O modelo teórico é baseado em uma caracterização empírica do ruído nos experimentos. Primeiro, consideramos o ruído na reação qPCR apenas e determinamos como ele se dimensiona em função do número de cDNAs com base em réplicas que foram diluídas em diferentes graus. O ruído qPCR é considerado o mesmo para todos os genes. Para modelar o ruído RT, um parâmetro para a eficiência RT é ajustado a partir de réplicas que foram diluídas em diferentes graus. Usando nossos parâmetros determinados empiricamente para o modelo, podemos calcular as contribuições do RT e qPCRs e o ruído de medição total pode ser comparado à variação biológica em uma população de células. Uma descrição completa do modelo é fornecida no arquivo adicional 2.

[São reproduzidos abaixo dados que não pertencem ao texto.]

-- ===== VERDICT (by name: the statement is the Claim_ definition above) =====
theorem figure_split_machine_spec : Claim_equal_figure_split_machine := by
  intro _str _hdom _hpre
  unfold Spec_figure_split_machine
  match _str with
  | none => rfl
  | some s =>
    show (if s = "None" ∨ s = "none" then [] else _)
       = (if s = "None" ∨ s = "none" then [] else _)
    by_cases hg : s = "None" ∨ s = "none"
    · rw [if_pos hg, if_pos hg]
    · rw [if_neg hg, if_neg hg]
      rcases hz : List.splitOn ',' s.toList with _ | ⟨f0, rest⟩
      · exact absurd hz (List.splitOnP_ne_nil _ _)
      rw [pv_altLoop_spec s.toList [] [] [] false (by simp) (by simp) f0 rest hz]
      rw [pv_splitOn_bridge, hz]
      have hfold : ∀ (z : List (List Char)) (init : List (List String)),
          z.foldl (fun ents i => if i = [] then ents else ents ++
            [(PySem.Chars.splitOn i ['(']).foldl (fun ne k =>
               if k = [] then ne
               else (PySem.Chars.splitOn k [')']).foldl
                      (fun ne q => if q = [] then ne else ne ++ [String.ofList q]) ne) []]) init
            = init ++ (z.filter (· != [])).map pvField := by
        intro z
        induction z with
        | nil => simp
        | cons i z ihz =>
          intro init
          by_cases hi : i = []
          · simp [hi, ihz]
          · simp only [List.foldl_cons, if_neg hi, pv_inner_eq i, ihz, List.filter_cons]
            simp [hi]
      rw [hfold]
      by_cases h0 : f0 = [] <;> simp [h0, pvField]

PCR quantitativo em tempo real (qPCR) é uma técnica comumente usada para analisar o nível de expressão relativa do gene na pesquisa biomédica. Na maioria dos casos, experimentos em pequena escala são projetados para quantificar o nível de mRNA entre as condições experimentais. Some advanced machines and optimized protocols have simplified the experiments to a highly efficient one-step process, allowing the effective analysis of a large scale of qPCR data. However, all processes for assessing the quality of the data, performing the analysis and reporting the results are not done in the most uniform way across the literature (Bustin & Nolan, 2004). Different analysis models have been proposed and implemented in different software environments (Pabinger et al., 2014). Furthermore, requirements and guidelines for reporting qPCR data were independently introduced (Bustin et al., 2009).

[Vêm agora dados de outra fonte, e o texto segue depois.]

-- pv_equiv track=rewrite | github.com/jasdeep06/RelationshipExtractionUniversal | evaluation_matrics.py | find_pos_and_neg
-- ===== SOURCE A (Python) =====
-- def find_pos_and_neg(labels,predictions):
--     num_classes=len(set(labels))
--     batch_size=len(predictions)
--     tp = {}
--     tn = {}
--     fp = {}
--     fn = {}
--     for i in range(1,num_classes+1):
--         for j in range(0,batch_size):
--             if predictions[j]==i:
--                 if labels[j]==i:
--                     if i in tp.keys():
--                         tp[i] = tp[i] + 1
--                     else:
--                         tp[i] = 1
--                 else:
--                     if i in fp.keys():
--                         fp[i] = fp[i] + 1
--                     else:
--                         fp[i] = 1
--             else:
--                 if labels[j]==i:
--                     if i in fn.keys():
--                         fn[i] = fn[i] + 1
--                     else:
--                         fn[i] = 1
--                 else:
--                     if i in tn.keys():
--                         tn[i] = tn[i] + 1
--                     else:
--                         tn[i] = 1
--     return tp,tn,fp,fn
-- ===== SOURCE B (Python) =====
-- def _tally(xs):
--     d = {}
--     for x in xs:
--         d[x] = d.get(x, 0) + 1
--     return d
--
--
-- def find_pos_and_neg(labels, predictions):
--     num_classes = len(set(labels))
--     n = len(predictions)
--     pair_labels = labels[:n]
--     lab_cnt = _tally(pair_labels)
--     pred_cnt = _tally(predictions)
--     both_cnt = _tally([l for l, p in zip(pair_labels, predictions) if l == p])
--     tp, tn, fp, fn = {}, {}, {}, {}
--     for i in range(1, num_classes + 1):
--         t = both_cnt.get(i, 0)
--         f_p = pred_cnt.get(i, 0) - t
--         f_n = lab_cnt.get(i, 0) - t
--         t_n = n - t - f_p - f_n
--         if t:
--             tp[i] = t
--         if t_n:
--             tn[i] = t_n
--         if f_p:
--             fp[i] = f_p
--         if f_n:
--             fn[i] = f_n
--     return tp, tn, fp, fn
-- ===== Notes on version B (the rewrite author's own statement) =====
-- stated objective: faster
-- what changed: Replaces A's O(C*N) loop that rescans all predictions once per class with a single O(N) tally pass (per-value counts of labels, predictions and correct pairs) followed by an O(C) walk that derives fp and fn by subtraction and tn arithmetically as batch - tp - fp - fn.
import Mathlib
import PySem

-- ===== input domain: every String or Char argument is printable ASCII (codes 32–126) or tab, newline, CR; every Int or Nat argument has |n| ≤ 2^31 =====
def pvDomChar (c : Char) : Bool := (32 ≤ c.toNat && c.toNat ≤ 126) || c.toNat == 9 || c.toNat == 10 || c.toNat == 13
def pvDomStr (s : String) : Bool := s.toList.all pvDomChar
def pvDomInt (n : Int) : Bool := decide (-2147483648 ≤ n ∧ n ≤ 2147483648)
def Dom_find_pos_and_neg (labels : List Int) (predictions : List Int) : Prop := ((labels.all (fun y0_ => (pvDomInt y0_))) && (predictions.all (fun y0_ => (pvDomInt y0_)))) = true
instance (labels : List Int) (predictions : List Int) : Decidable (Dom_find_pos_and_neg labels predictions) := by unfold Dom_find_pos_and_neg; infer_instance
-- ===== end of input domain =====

In this report, we introduce an open source R package for performing quality assessment, modeling and testing for statistical significance of qPCR data in a uniform way. In its current version, the pcr package implement two methods for relative quantification of mRNA expression proposed originally by Livak & Schmittgen (2001), in addition to the necessary steps to check the assumption of these methods. Also, we implement a number of methods to check for statistical significance in qPCR data which were introduced in SAS by Yuan et al. (2006). Finally, the package provides unified interface to make the analysis accessible and the ability to make graphs of the different analysis steps for visual inspection and preparation of publication-level figures. We start by describing the process for generating the data in the original papers, briefly introduce the methods and apply them to the original data using the pcr.


SYNOPSIS

  • ‘CRISPR integrated gRNA and reporter sequencing’ (CIGAR-seq) is a new high-throughput method for unbiased screening of mRNA modification regulators.
  • The study presents the first pooled CRISPR screen with epitranscriptomic readout.
  • NSUN6 is discovered as a novel mRNA m 5 C methyltransferase.
  • NSUN6 and NSUN2 contribute to almost all the m 5 C modification in mRNA.


Assista o vídeo: How To Perform The Delta-Delta Ct Method In Excel (Agosto 2022).